-- pv_equiv track=rewrite | github.com/Kasperpk/Algorithms-data-structures | algorithms/leet code problems/sorting and searching/apartments.py | apartments
-- ===== SOURCE A (Python) =====
-- def merge_sort(numbers):
--     if len(numbers) <= 1:
--         return numbers
--
--     middle = len(numbers)//2
--     left_half = numbers[:middle]
--     right_half = numbers[middle:]
--
--     sorted_left = merge_sort(left_half)
--     sorted_right = merge_sort(right_half)
--
--     return merge(sorted_left, sorted_right)
--
-- def merge(left, right):
--     result = []
--
--     # pointers to keep track of where to insert numbers in array
--     index = pointer = 0
--
--     while index < len(left) and pointer < len(right):
--
--         if left[index] < right[pointer]:
--             result.append(left[index])
--             index += 1
--         else:
--             result.append(right[pointer])
--             pointer += 1
--
--     result.extend(left[index:])
--     result.extend(right[pointer:])
--
--     return result
--
-- def apartments(allowed_difference, desired_sizes, apartment_sizes):
--
--     sorted_apartments = merge_sort(apartment_sizes)
--     sorted_applications = merge_sort(desired_sizes)
--     number_of_apartments_occupied = 0
--     apartment_index = 0
--     application_index = 0
--     while sorted_apartments and sorted_applications:
--             difference = sorted_apartments[apartment_index] - sorted_applications[application_index]
--             if abs(difference) <= allowed_difference:
--                 number_of_apartments_occupied = number_of_apartments_occupied + 1
--                 sorted_apartments.remove(sorted_apartments[apartment_index])
--                 sorted_applications.remove(sorted_applications[application_index])
--                 application_index = 0
--             else:
--                 # if we have reached the final element in applications
--                 # then reset the application index and progress the
--                 # apartment
--                 if application_index + 1 > len(sorted_applications) - 1:
--                     application_index = 0
--                     sorted_apartments.remove(sorted_apartments[apartment_index])
--
--                 else:
--                     application_index += 1
--
--     return number_of_apartments_occupied
-- ===== SOURCE B (Python) =====
-- def apartments(allowed_difference, desired_sizes, apartment_sizes):
--     apts = sorted(apartment_sizes)
--     apps = sorted(desired_sizes)
--     count = 0
--     i = j = 0
--     while i < len(apts) and j < len(apps):
--         if abs(apts[i] - apps[j]) <= allowed_difference:
--             count += 1
--             i += 1
--             j += 1
--         elif apps[j] < apts[i]:
--             j += 1
--         else:
--             i += 1
--     return count
-- ===== Notes on version B (the rewrite author's own statement) =====
-- stated objective: faster
-- what changed: Replaced the rescan-from-the-start matching loop over lists mutated with remove() by a single two-pointer greedy sweep over both sorted arrays.
import Mathlib
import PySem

==============================

◆ How to complete this task
Copy out all lines of the listing where the word "append" appears.

◆ Solution to the exercise
--             result.append(left[index])
--             result.append(right[pointer])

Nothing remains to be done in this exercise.